Gather every line below where "induction" appears.

(Stored data entries)
____________
-- pv_equiv track=rewrite | github.com/nangdev/codingtest_ready | greedy/programmers_greedy1.py | solution
-- ===== SOURCE A (Python) =====
-- def solution(n, lost, re):
--     los = sorted(lost)
--     reser = sorted(re)
--     count = 0
--
--     for i in los:
--         for j in reser:
--             if i-j == 1 or i-j == -1:
--                 reser.remove(j)
--                 count += 1
--                 break
--         if len(reser) == 0:
--             break
--
--     return n-(len(los)-count)
-- ===== SOURCE B (Python) =====
-- def solution(n, lost, re):
--     cnt = {}
--     for r in re:
--         cnt[r] = cnt.get(r, 0) + 1
--     missing = 0
--     for x in sorted(lost):
--         if cnt.get(x - 1, 0) > 0:
--             cnt[x - 1] -= 1
--         elif cnt.get(x + 1, 0) > 0:
--             cnt[x + 1] -= 1
--         else:
--             missing += 1
--     return n - missing
-- ===== Notes on version B (the rewrite author's own statement) =====
-- stated objective: faster
-- what changed: Replaces A's quadratic scan-and-remove over a sorted reserve list by a one-pass counting dict of reserve sizes (no sorting of re, no inner scan): each lost student takes size x-1 if available else x+1, which is exactly the element A's ascending scan finds first.
import Mathlib
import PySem

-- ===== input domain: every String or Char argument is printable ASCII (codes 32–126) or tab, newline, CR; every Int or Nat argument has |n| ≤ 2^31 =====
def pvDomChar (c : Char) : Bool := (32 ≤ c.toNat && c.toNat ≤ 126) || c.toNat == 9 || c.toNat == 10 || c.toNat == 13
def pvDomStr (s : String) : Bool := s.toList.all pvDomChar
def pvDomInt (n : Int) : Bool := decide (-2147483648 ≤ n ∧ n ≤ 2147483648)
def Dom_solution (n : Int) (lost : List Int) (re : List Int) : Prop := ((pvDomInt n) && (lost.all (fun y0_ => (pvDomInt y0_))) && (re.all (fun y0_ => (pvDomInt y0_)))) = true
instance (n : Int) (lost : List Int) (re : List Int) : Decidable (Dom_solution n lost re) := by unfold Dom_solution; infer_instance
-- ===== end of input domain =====

-- B replaces A's O(L*R) scan-and-remove over the sorted reserve list by a counting
-- dict of reserve sizes, one pass and no inner scan (objective: faster, asymptotic).

-- ===== PORT A =====
-- inner 'for j in reser: if |i-j|==1: … break' — returns the first matching j
def pvInnerA (i : Int) : List Int → Option Int
  | [] => none
  | j :: rest => if i - j = 1 ∨ i - j = -1 then some j else pvInnerA i rest

-- outer 'for i in los' loop; state = (reser, count); the 'if len(reser)==0: break'
-- is the early return in each branch
def pvOuterA : List Int → List Int → Int → Int
  | [], _, count => count
  | i :: rest, reser, count =>
    match pvInnerA i reser with
    | some j =>
      let reser' := (PySem.List.remove? reser j).getD reser
      if reser'.length = 0 then count + 1 else pvOuterA rest reser' (count + 1)
    | none => if reser.length = 0 then count else pvOuterA rest reser count

def solution (n : Int) (lost : List Int) (re : List Int) : Int :=
  let los := PySem.List.sorted lost (fun x => x) false
  let reser := PySem.List.sorted re (fun x => x) false
  let count := pvOuterA los reser 0
  n - ((los.length : Int) - count)

-- ===== PORT B =====
-- 'for x in sorted(lost)' loop of Source B; state = (cnt, missing)
def pvLoopB : List Int → PySem.Dict Int Int → Int → Int
  | [], _, missing => missing
  | x :: rest, cnt, missing =>
    if cnt.getD (x - 1) 0 > 0 then
      pvLoopB rest (cnt.insert (x - 1) (cnt.getD (x - 1) 0 - 1)) missing
    else if cnt.getD (x + 1) 0 > 0 then
      pvLoopB rest (cnt.insert (x + 1) (cnt.getD (x + 1) 0 - 1)) missing
    else pvLoopB rest cnt (missing + 1)

def solution_alt (n : Int) (lost : List Int) (re : List Int) : Int :=
  let cnt := re.foldl (fun d r => d.insert r (d.getD r 0 + 1)) PySem.Dict.empty
  let missing := pvLoopB (PySem.List.sorted lost (fun x => x) false) cnt 0
  n - missing

-- ===== PRECONDITION & SPEC =====
def Spec_solution (n : Int) (lost : List Int) (re : List Int) (out : Int) : Prop := out = solution_alt n lost re
instance (n : Int) (lost : List Int) (re : List Int) (out : Int) : Decidable (Spec_solution n lost re out) := by unfold Spec_solution; infer_instance

-- ===== CLAIM (what is proved, stated in full; the proofs are below) =====
def Claim_equal_solution : Prop := ∀ (n : Int) (lost : List Int) (re : List Int), Dom_solution n lost re → Spec_solution n lost re (solution n lost re)

-- ===== LEMMAS AND PROOFS =====

-- On a sorted reserve, A's inner scan finds i-1 if present, else i+1 if present.
lemma pvInnerA_eq (i : Int) (reser : List Int) (hs : reser.Pairwise (· ≤ ·)) :
    pvInnerA i reser =
      if (i - 1) ∈ reser then some (i - 1)
      else if (i + 1) ∈ reser then some (i + 1) else none := by
  induction reser with
  | nil => simp [pvInnerA]
  | cons j rest ih =>
    rw [List.pairwise_cons] at hs
    obtain ⟨hj, hs'⟩ := hs
    by_cases h1 : j = i - 1
    · subst h1
      have hc : i - (i - 1) = 1 ∨ i - (i - 1) = -1 := by left; ring
      simp [pvInnerA, List.mem_cons]
    · by_cases h2 : j = i + 1
      · subst h2
        have hc : i - (i + 1) = 1 ∨ i - (i + 1) = -1 := by right; ring
        have hnm : (i - 1) ∉ rest := fun hm => by have := hj _ hm; omega
        have hne : ¬ (i - 1 = i + 1) := by omega
        simp [pvInnerA, List.mem_cons, hnm, hne]
      · have hc : ¬ (i - j = 1 ∨ i - j = -1) := by omega
        have h1' : ¬ (i - 1 = j) := fun h => h1 h.symm
        have h2' : ¬ (i + 1 = j) := fun h => h2 h.symm
        simp only [pvInnerA, if_neg hc, List.mem_cons, h1', h2', false_or]
        exact ih hs' 

lemma pvOuterA_nil (los : List Int) (c : Int) : pvOuterA los [] c = c := by
  cases los <;> simp [pvOuterA, pvInnerA]

-- Main invariant: matches counted by A plus misses counted by B total the lost list.
lemma pv_main (los : List Int) : ∀ (reser : List Int) (cnt : PySem.Dict Int Int) (c m : Int),
    reser.Pairwise (· ≤ ·) →
    (∀ v, cnt.getD v 0 = (reser.count v : Int)) →
    pvOuterA los reser c + pvLoopB los cnt m = c + m + los.length := by
  induction los with
  | nil => intro reser cnt c m _ _; simp [pvOuterA, pvLoopB]
  | cons x rest ih =>
    intro reser cnt c m hs hinv
    simp only [pvOuterA, pvLoopB, pvInnerA_eq x reser hs]
    by_cases hm1 : (x - 1) ∈ reser
    · have hcp : 0 < reser.count (x - 1) := List.count_pos_iff.mpr hm1
      have hcnt1 : cnt.getD (x - 1) 0 > 0 := by rw [hinv]; exact_mod_cast hcp
      have hrem : PySem.List.remove? reser (x - 1) = some (reser.erase (x - 1)) :=
        PySem.List.remove?_eq_some_erase reser _ hm1
      have hs' : (reser.erase (x - 1)).Pairwise (· ≤ ·) := hs.sublist (List.erase_sublist ..)
      have hinv' : ∀ v, (cnt.insert (x - 1) (cnt.getD (x - 1) 0 - 1)).getD v 0
          = ((reser.erase (x - 1)).count v : Int) := by
        intro v
        rw [PySem.Dict.getD_insert]
        by_cases hv : v = x - 1
        · subst hv
          have hce := List.count_erase_self (a := x - 1) (l := reser)
          rw [if_pos rfl, hinv]
          omega
        · rw [if_neg hv, hinv, List.count_erase_of_ne hv]
      have hIH := ih (reser.erase (x - 1)) _ (c + 1) m hs' hinv'
      simp only [if_pos hm1, if_pos hcnt1, hrem, Option.getD_some]
      by_cases hz : (reser.erase (x - 1)).length = 0
      · rw [List.length_eq_zero_iff.mp hz, pvOuterA_nil _ (c + 1)] at hIH
        rw [if_pos hz]
        simp only [List.length_cons]; push_cast; omega
      · rw [if_neg hz]
        simp only [List.length_cons]; push_cast; push_cast at hIH; omega
    · have hz1 : cnt.getD (x - 1) 0 = 0 := by
        rw [hinv]; exact_mod_cast List.count_eq_zero.mpr hm1
      by_cases hm2 : (x + 1) ∈ reser
      · have hcp : 0 < reser.count (x + 1) := List.count_pos_iff.mpr hm2
        have hcnt2 : cnt.getD (x + 1) 0 > 0 := by rw [hinv]; exact_mod_cast hcp
        have hrem : PySem.List.remove? reser (x + 1) = some (reser.erase (x + 1)) :=
          PySem.List.remove?_eq_some_erase reser _ hm2
        have hs' : (reser.erase (x + 1)).Pairwise (· ≤ ·) := hs.sublist (List.erase_sublist ..)
        have hinv' : ∀ v, (cnt.insert (x + 1) (cnt.getD (x + 1) 0 - 1)).getD v 0
            = ((reser.erase (x + 1)).count v : Int) := by
          intro v
          rw [PySem.Dict.getD_insert]
          by_cases hv : v = x + 1
          · subst hv
            have hce := List.count_erase_self (a := x + 1) (l := reser)
            rw [if_pos rfl, hinv]
            omega
          · rw [if_neg hv, hinv, List.count_erase_of_ne hv]
        have hIH := ih (reser.erase (x + 1)) _ (c + 1) m hs' hinv'
        simp only [if_neg hm1, if_pos hm2, if_neg (by omega : ¬ cnt.getD (x - 1) 0 > 0),
          if_pos hcnt2, hrem, Option.getD_some]
        by_cases hz : (reser.erase (x + 1)).length = 0
        · rw [List.length_eq_zero_iff.mp hz, pvOuterA_nil _ (c + 1)] at hIH
          rw [if_pos hz]
          simp only [List.length_cons]; push_cast; omega
        · rw [if_neg hz]
          simp only [List.length_cons]; push_cast; push_cast at hIH; omega
      · have hz2 : cnt.getD (x + 1) 0 = 0 := by
          rw [hinv]; exact_mod_cast List.count_eq_zero.mpr hm2
        have hIH := ih reser cnt c (m + 1) hs hinv
        simp only [if_neg hm1, if_neg hm2, if_neg (by omega : ¬ cnt.getD (x - 1) 0 > 0),
          if_neg (by omega : ¬ cnt.getD (x + 1) 0 > 0)]
        by_cases hz : reser.length = 0
        · rw [if_pos hz]
          rw [List.length_eq_zero_iff.mp hz] at hIH
          rw [pvOuterA_nil] at hIH
          simp only [List.length_cons]; push_cast; omega
        · rw [if_neg hz]
          simp only [List.length_cons]; push_cast; push_cast at hIH; omega

-- ===== VERDICT (by name: the statement is the Claim_ definition above) =====
theorem solution_spec : Claim_equal_solution := by
  intro n lost re _
  unfold Spec_solution solution solution_alt
  dsimp only
  have hs : (PySem.List.sorted re (fun x => x) false).Pairwise (· ≤ ·) :=
    PySem.List.sorted_pairwise re (fun x => x)
  have hinv : ∀ v, (re.foldl (fun d r => d.insert r (d.getD r 0 + 1)) PySem.Dict.empty).getD v 0
      = ((PySem.List.sorted re (fun x => x) false).count v : Int) := by
    intro v
    rw [PySem.Dict.getD_foldl_insert_add_one, (PySem.List.sorted_perm ..).count_eq v]
    simp
  have h := pv_main (PySem.List.sorted lost (fun x => x) false)
    (PySem.List.sorted re (fun x => x) false) _ 0 0 hs hinv
  omega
____________
#### [WORKED SOLUTION]
  induction reser with
  induction los with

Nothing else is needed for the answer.